» Assignment:
For each line below that holds "statement", return the line as it stands.

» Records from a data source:
------------------------------

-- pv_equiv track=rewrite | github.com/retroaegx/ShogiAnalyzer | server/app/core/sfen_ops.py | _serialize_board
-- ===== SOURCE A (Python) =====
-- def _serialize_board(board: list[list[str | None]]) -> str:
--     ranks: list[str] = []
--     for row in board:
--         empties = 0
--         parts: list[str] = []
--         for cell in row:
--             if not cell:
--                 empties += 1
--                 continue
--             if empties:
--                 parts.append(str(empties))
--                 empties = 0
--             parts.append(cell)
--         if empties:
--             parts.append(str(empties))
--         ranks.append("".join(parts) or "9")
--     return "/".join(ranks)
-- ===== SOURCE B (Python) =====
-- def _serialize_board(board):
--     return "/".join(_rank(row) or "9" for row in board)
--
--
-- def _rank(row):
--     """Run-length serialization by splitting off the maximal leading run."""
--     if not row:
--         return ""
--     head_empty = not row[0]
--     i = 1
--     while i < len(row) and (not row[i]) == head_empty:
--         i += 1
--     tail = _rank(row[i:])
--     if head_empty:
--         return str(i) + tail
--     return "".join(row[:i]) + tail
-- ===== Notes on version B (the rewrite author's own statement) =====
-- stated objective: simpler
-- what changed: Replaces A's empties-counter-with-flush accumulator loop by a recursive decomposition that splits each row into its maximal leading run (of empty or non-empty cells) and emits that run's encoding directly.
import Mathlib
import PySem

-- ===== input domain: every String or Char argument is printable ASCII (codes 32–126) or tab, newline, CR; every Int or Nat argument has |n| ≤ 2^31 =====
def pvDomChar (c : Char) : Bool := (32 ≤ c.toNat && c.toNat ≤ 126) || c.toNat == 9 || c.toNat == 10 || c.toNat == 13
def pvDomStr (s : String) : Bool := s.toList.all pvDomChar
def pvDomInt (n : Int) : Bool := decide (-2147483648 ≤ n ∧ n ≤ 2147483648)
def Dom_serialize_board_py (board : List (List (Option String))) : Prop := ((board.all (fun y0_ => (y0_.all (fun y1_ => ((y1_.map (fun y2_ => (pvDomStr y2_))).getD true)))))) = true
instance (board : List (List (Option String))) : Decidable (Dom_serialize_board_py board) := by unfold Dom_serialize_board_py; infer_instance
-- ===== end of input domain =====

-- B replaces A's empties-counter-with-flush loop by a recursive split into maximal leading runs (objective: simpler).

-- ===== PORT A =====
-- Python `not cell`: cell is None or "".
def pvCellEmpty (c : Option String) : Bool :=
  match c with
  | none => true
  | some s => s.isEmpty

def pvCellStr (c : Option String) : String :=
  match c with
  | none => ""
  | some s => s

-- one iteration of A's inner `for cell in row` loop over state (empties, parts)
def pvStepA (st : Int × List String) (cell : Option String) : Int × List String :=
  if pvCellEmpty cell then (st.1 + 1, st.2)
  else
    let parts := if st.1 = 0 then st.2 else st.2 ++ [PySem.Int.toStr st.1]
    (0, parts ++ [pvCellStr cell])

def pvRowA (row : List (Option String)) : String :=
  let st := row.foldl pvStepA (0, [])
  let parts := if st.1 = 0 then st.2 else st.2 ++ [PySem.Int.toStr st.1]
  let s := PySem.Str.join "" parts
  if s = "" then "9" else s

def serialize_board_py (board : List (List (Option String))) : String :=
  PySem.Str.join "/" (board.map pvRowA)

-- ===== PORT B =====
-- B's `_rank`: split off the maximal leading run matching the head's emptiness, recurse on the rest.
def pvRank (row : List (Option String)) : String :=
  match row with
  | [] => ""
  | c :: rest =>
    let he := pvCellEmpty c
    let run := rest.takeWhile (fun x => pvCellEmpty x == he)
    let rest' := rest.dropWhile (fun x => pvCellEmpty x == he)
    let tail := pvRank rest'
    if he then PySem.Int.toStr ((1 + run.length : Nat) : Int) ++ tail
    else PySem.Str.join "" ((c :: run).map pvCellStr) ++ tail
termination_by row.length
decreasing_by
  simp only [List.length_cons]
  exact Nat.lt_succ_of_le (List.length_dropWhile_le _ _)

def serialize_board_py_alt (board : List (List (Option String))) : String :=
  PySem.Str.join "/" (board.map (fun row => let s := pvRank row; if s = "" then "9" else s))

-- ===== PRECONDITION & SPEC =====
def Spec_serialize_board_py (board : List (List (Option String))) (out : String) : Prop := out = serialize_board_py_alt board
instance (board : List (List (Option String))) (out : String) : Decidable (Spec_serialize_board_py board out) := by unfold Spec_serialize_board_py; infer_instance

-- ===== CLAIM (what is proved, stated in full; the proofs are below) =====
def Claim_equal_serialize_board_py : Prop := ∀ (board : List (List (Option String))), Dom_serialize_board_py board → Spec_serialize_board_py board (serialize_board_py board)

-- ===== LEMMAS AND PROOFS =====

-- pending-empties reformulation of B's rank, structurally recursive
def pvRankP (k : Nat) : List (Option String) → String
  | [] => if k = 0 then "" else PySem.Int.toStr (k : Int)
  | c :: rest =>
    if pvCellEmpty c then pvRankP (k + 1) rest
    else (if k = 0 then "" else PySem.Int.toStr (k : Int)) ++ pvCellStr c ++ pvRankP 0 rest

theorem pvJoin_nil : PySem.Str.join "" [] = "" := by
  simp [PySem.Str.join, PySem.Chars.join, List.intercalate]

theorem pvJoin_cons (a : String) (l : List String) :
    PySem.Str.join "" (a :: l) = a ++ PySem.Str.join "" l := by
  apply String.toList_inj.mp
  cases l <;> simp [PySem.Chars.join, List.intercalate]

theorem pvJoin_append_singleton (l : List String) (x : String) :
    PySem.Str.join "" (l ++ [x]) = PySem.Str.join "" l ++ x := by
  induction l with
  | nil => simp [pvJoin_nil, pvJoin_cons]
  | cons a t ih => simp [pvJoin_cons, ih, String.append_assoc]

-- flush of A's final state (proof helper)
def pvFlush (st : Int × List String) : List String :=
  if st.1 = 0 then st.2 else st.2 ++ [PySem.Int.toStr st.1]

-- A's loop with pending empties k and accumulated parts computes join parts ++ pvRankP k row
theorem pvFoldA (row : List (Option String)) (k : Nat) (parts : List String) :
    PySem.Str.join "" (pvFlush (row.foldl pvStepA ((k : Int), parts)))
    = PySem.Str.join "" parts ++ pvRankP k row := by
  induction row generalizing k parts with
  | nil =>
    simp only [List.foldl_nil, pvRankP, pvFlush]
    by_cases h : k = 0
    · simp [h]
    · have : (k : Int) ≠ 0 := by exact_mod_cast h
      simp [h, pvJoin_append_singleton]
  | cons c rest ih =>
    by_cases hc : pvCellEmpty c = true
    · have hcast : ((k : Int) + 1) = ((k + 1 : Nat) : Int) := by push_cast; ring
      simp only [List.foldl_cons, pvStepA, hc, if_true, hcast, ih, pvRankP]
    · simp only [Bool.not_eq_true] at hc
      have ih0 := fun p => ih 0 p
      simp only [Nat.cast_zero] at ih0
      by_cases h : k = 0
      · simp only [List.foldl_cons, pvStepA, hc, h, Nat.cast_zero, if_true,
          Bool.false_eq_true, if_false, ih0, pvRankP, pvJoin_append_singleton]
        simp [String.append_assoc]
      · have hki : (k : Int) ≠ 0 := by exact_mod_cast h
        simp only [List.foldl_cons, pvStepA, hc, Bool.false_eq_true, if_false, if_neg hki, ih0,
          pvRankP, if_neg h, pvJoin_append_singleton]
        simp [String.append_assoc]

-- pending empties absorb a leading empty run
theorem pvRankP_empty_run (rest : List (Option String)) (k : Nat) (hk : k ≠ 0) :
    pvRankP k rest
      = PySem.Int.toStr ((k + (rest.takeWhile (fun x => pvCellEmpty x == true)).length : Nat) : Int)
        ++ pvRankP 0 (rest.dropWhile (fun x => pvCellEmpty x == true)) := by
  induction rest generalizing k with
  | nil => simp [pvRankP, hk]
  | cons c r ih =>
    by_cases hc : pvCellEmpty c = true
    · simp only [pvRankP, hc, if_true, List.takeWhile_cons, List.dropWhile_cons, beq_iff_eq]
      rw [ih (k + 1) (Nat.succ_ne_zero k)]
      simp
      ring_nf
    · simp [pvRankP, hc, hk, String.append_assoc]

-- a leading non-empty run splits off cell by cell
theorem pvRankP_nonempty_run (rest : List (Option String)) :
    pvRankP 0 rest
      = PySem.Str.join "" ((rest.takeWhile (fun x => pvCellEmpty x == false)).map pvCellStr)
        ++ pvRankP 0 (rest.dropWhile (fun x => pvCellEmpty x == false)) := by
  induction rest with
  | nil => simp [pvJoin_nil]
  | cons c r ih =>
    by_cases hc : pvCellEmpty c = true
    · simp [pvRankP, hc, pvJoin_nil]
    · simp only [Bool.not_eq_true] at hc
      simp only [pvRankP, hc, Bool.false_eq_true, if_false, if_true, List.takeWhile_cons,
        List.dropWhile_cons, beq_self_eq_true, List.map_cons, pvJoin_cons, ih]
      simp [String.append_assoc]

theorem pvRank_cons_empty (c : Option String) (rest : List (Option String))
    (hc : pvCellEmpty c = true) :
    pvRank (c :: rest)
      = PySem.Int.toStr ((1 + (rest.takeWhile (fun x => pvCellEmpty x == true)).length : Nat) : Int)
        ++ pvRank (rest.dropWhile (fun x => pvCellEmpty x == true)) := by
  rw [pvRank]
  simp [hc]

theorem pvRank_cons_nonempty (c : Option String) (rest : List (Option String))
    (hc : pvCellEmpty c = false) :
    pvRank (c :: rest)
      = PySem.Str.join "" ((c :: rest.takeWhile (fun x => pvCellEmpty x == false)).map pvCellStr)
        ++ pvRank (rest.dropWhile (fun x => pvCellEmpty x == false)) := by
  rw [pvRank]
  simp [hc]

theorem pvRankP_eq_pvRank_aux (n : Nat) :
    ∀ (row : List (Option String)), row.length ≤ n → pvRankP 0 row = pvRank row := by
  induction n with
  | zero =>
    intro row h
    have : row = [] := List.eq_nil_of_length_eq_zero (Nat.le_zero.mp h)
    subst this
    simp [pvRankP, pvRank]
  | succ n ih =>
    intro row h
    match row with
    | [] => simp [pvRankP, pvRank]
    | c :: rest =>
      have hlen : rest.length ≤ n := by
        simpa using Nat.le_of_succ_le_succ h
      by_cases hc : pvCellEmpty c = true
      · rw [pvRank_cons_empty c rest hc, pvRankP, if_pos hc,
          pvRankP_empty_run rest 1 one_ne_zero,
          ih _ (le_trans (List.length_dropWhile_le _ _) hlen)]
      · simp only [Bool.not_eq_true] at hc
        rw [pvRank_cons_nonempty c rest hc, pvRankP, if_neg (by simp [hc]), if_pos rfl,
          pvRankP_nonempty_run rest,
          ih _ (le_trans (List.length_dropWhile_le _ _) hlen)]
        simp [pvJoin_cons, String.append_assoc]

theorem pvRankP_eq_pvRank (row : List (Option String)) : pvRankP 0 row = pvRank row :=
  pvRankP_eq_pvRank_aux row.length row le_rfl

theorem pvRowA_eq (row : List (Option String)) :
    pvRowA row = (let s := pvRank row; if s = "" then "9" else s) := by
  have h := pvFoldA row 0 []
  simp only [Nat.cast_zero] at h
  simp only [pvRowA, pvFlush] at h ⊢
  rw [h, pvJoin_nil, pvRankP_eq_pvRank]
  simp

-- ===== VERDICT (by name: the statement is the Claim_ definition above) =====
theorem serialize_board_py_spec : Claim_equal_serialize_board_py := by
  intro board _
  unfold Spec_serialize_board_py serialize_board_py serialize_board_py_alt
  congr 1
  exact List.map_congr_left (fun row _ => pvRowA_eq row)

------------------------------

» Answer space:
-- ===== Notes on version B (the rewrite author's own statement) =====
-- ===== VERDICT (by name: the statement is the Claim_ definition above) =====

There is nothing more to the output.